Communications

How to secure Openfire XMPP server

Introduction

Instant Messaging (IM) or chat is a service used broadly today in many applications like google talk or the more recent google Hangouts, Yahoo! Talk etc. It is based on the Extensible Messaging and Presence Protocol (XMPP) or Jabber protocol. Usually, a client-server architecture is followed, where specially-built XMPP clients exchange XMPP messages with XMPP servers who propagate the messages to other clients. Chatrooms are allowed where many clients share a common view to talk, rosters that allow your ‘friends’ to see your status, i.e. your availability etc. If you want to learn more about the XMPP protocol, take a look at reference [2].

Openfire is an XMPP enabled real-time-collaboration (RTC) server provided by Ignite Realtime under the Open Source GPL. In this article we will focus on how to make Openfire to exchange secure messages. We will show how to allow clients to exchange XMPP messages with Openfire in a secure (aka encrypted) way. We will go one step further and show how to exchange XMPP messages among Openfire servers in a secure way. If the destination client is not served by the local Openfire server, then Openfire needs to communicate with another Openfire server instance that serves the destination client. In this case, the two Openfire instances need to exchange XMPP messages in an encrypted way as shown in the following figure.

Figure 1: Server to server
Figure 1: Server to server

The articles in the references at the end of this article give you an introduction on how to install and configure Openfire. In this article we will focus on security issues only.

SSL Certificates

Openfire can generate self-signed DSA and RSA certificates through its Administrator Web Console (Server Settings | Server Certificates) (Figure 4). These can be used for server-to-server as well as for client-server communication (Server Settings | Security Settings) as shown in Figure 2.

Figure 2: Client and Server Connection Security Settings
Figure 2: Client and Server Connection Security Settings

To generate self-signed certificates, click on the link (Click here to generate…) as shown in the following figure. You will need to restart Openfire for the changes to take effect.

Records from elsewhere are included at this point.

-- pv_equiv track=rewrite | github.com/pypi-data/pypi-mirror-131 | packages/elm.tree/elm.tree-0.0.1.tar.gz/elm.tree-0.0.1/elm/__init__.py | build_cypher
-- ===== SOURCE A (Python) =====
-- import string
--
-- def build_cypher(zero):
--   cypher = {}
--   cypher[" "] = "000Space000"
--   cy = ""
--   total = list(string.ascii_lowercase)
--   for item in string.ascii_uppercase:
--     total.append(item)
--   for alpha in total:
--     cy = f"1{zero}1"
--     cypher[alpha] = cy
--     zero += "0"
--   for value in string.punctuation:
--     cy = f"1{zero}1"
--     cypher[value] = cy
--     zero += "0"
--
--   return cypher
-- ===== SOURCE B (Python) =====
-- import string
--
-- def build_cypher(zero):
--     # one pass with enumerate: value for index i is "1" + zero + "0"*i + "1"
--     cypher = {" ": "000Space000"}
--     for i, ch in enumerate(string.ascii_lowercase + string.ascii_uppercase + string.punctuation):
--         cypher[ch] = "1" + zero + "0" * i + "1"
--     return cypher
-- ===== Notes on version B (the rewrite author's own statement) =====
-- stated objective: simpler
-- what changed: Replaces the mutated accumulator threaded through two separate loops (plus a list-building loop for the letters) with a single enumerate pass over one concatenated character sequence, computing each character's code directly from its index.
import Mathlib
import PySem

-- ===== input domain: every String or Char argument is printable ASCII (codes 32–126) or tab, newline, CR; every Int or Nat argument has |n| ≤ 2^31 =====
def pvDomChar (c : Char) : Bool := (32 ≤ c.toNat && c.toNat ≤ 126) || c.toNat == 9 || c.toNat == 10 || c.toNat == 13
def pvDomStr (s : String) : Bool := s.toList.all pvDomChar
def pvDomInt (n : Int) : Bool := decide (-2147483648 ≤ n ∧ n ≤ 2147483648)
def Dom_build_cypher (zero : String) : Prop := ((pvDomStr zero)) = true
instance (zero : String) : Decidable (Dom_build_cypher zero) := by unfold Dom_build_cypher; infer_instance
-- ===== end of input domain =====

-- B replaces A's mutated accumulator threaded through two loops (plus a letter-list-building loop)
-- by a single enumerate pass over one concatenated character sequence, computing each code
-- directly from its index (objective: simpler).


def pvAsciiLowercase : String := "abcdefghijklmnopqrstuvwxyz"
def pvAsciiUppercase : String := "ABCDEFGHIJKLMNOPQRSTUVWXYZ"
def pvPunctuation : String := "!\"#$%&'()*+,-./:;<=>?@[\\]^_`{|}~"

-- ===== PORT A =====
-- the identical body of A's two value-assigning loops
def pvStepA (s : PySem.Dict String String × String) (c : Char) : PySem.Dict String String × String :=
  (s.1.insert (String.ofList [c]) ("1" ++ s.2 ++ "1"), s.2 ++ "0")

def build_cypher (zero : String) : List (String × String) :=
  let cypher : PySem.Dict String String := PySem.Dict.empty.insert " " "000Space000"
  let total : List Char :=
    pvAsciiUppercase.toList.foldl (fun t item => t ++ [item]) pvAsciiLowercase.toList
  let s1 := total.foldl pvStepA (cypher, zero)
  let s2 := pvPunctuation.toList.foldl pvStepA s1
  s2.1.items

-- ===== PORT B =====
-- "0" * n
def pvZeros (n : Nat) : String := String.ofList (List.replicate n '0')

def build_cypher_alt (zero : String) : List (String × String) :=
  (" ", "000Space000") ::
    (PySem.List.enumerate (pvAsciiLowercase ++ pvAsciiUppercase ++ pvPunctuation).toList).map
      (fun p => (String.ofList [p.2], "1" ++ zero ++ pvZeros p.1.toNat ++ "1"))

-- ===== PRECONDITION & SPEC =====
def Spec_build_cypher (zero : String) (out : List (String × String)) : Prop := out = build_cypher_alt zero
instance (zero : String) (out : List (String × String)) : Decidable (Spec_build_cypher zero out) := by unfold Spec_build_cypher; infer_instance

-- ===== CLAIM (what is proved, stated in full; the proofs are below) =====
def Claim_equal_build_cypher : Prop := ∀ (zero : String), Dom_build_cypher zero → Spec_build_cypher zero (build_cypher zero)

-- ===== LEMMAS AND PROOFS =====

theorem pv_zeros_succ (n : Nat) : pvZeros n ++ "0" = pvZeros (n + 1) := by
  unfold pvZeros
  ext1
  simp [List.replicate_succ']

theorem pv_append_zeros_zero (z : String) : z ++ pvZeros 0 = z := by
  unfold pvZeros
  ext1; simp

theorem pv_append_assoc (a b c : String) : a ++ b ++ c = a ++ (b ++ c) := by
  ext1; simp

theorem pv_foldl_stepA (cs : List Char) :
    ∀ (d : PySem.Dict String String) (z : String) (n : Nat),
    (∀ c ∈ cs, d.contains (String.ofList [c]) = false) →
    ((cs.map (fun c => String.ofList [c])).Nodup) →
    (cs.foldl pvStepA (d, z ++ pvZeros n)).1.items
      = d.items ++ (PySem.List.enumerate cs (n : Int)).map
          (fun p => (String.ofList [p.2], "1" ++ z ++ pvZeros p.1.toNat ++ "1")) := by
  induction cs with
  | nil => intro d z n _ _; simp [PySem.List.enumerate_nil]
  | cons c cs ih =>
    intro d z n hfresh hnd
    have hc : d.contains (String.ofList [c]) = false := hfresh c (by simp)
    have hstep : (c :: cs).foldl pvStepA (d, z ++ pvZeros n)
        = cs.foldl pvStepA
            (d.insert (String.ofList [c]) ("1" ++ (z ++ pvZeros n) ++ "1"),
             z ++ pvZeros (n + 1)) := by
      simp [pvStepA, pv_append_assoc, pv_zeros_succ]
    rw [hstep]
    have hfresh' : ∀ c' ∈ cs,
        (d.insert (String.ofList [c]) ("1" ++ (z ++ pvZeros n) ++ "1")).contains
          (String.ofList [c']) = false := by
      intro c' hc'
      rw [PySem.Dict.contains_insert]
      have h1 : d.contains (String.ofList [c']) = false := hfresh c' (by simp [hc'])
      have h2 : String.ofList [c'] ≠ String.ofList [c] := by
        simp only [List.map, List.nodup_cons] at hnd
        intro he
        exact hnd.1 (he ▸ List.mem_map_of_mem hc')
      simp [h1, h2]
    have hnd' : (cs.map (fun c => String.ofList [c])).Nodup := by
      simp only [List.map, List.nodup_cons] at hnd
      exact hnd.2
    rw [ih _ z (n + 1) hfresh' hnd']
    rw [PySem.Dict.items_insert_of_not_contains _ _ hc]
    rw [PySem.List.enumerate_cons]
    simp only [List.map_cons, List.append_assoc, List.cons_append, List.nil_append]
    have hcast : (n : Int) + 1 = ((n + 1 : Nat) : Int) := by push_cast; ring
    rw [hcast]
    simp [pv_append_assoc]

theorem pv_total_eq :
    pvAsciiUppercase.toList.foldl (fun t item => t ++ [item]) pvAsciiLowercase.toList
      = pvAsciiLowercase.toList ++ pvAsciiUppercase.toList :=
  PySem.List.foldl_append_singleton _ _

theorem pv_ofList_singleton_inj {a b : Char} (h : String.ofList [a] = String.ofList [b]) : a = b := by
  have h' := congrArg String.toList h
  simpa using h'

set_option maxRecDepth 2000 in
theorem pv_no_space : ' ' ∉ pvAsciiLowercase.toList ++ pvAsciiUppercase.toList ++ pvPunctuation.toList := by
  decide

theorem pv_fresh : ∀ c ∈ pvAsciiLowercase.toList ++ pvAsciiUppercase.toList ++ pvPunctuation.toList,
    ((PySem.Dict.empty : PySem.Dict String String).insert " " "000Space000").contains
      (String.ofList [c]) = false := by
  intro c hc
  rw [PySem.Dict.contains_insert]
  have hsp : c ≠ ' ' := fun he => pv_no_space (he ▸ hc)
  have h2 : (String.ofList [c] == " ") = false := by
    simp only [beq_eq_false_iff_ne, ne_eq]
    intro he
    have he' : String.ofList [c] = String.ofList [' '] := he
    exact hsp (pv_ofList_singleton_inj he')
  simp [h2]

set_option maxRecDepth 2000 in
theorem pv_chars_nodup : (pvAsciiLowercase.toList ++ pvAsciiUppercase.toList ++ pvPunctuation.toList).Nodup := by
  decide

theorem pv_nodup : ((pvAsciiLowercase.toList ++ pvAsciiUppercase.toList ++ pvPunctuation.toList).map
    (fun c => String.ofList [c])).Nodup :=
  pv_chars_nodup.map (fun _ _ h => pv_ofList_singleton_inj h)

-- ===== VERDICT (by name: the statement is the Claim_ definition above) =====
theorem build_cypher_spec : Claim_equal_build_cypher := by
  intro zero _
  unfold Spec_build_cypher build_cypher build_cypher_alt
  simp only [pv_total_eq, ← List.foldl_append]
  have hmain := pv_foldl_stepA
      (pvAsciiLowercase.toList ++ pvAsciiUppercase.toList ++ pvPunctuation.toList)
      ((PySem.Dict.empty : PySem.Dict String String).insert " " "000Space000")
      zero 0 pv_fresh pv_nodup
  rw [pv_append_zeros_zero] at hmain
  have hlist : (pvAsciiLowercase ++ pvAsciiUppercase ++ pvPunctuation).toList
      = pvAsciiLowercase.toList ++ pvAsciiUppercase.toList ++ pvPunctuation.toList := by
    simp
  rw [hlist, hmain]
  have hitems : ((PySem.Dict.empty : PySem.Dict String String).insert " " "000Space000").items
      = [(" ", "000Space000")] := rfl
  rw [hitems]
  simp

Figure 3: Generate self-signed server certificates
Figure 3: Generate self-signed server certificates

Figure 4 shows an RSA and a DSA self-signed certificate generated by the above procedure. To allow server or client secure communication with this openfire server, make sure you have checked the Accept self-signed certificates. Server dialback over TLS is now available checkbox (see Figure 2) and select the Required radio button for both server-server and client-client communication if you want end-to-end encryption.

Figure 4: Self-signed server certificates
Figure 4: Self-signed server certificates

 
Figure 5: Server to Server Settings
Figure 5: Server to Server Settings

For further security you can restrict the remote servers that you can connect to (see Figure 5).

For secure client-to-server communication you must also enable TLS or SSL encryption in your client[1], something I could not find supported on Spark, the open source IM client provided by IgniteRealtime. Jitsi and Trillian are other modern IM clients that support TLS/SSL certificates.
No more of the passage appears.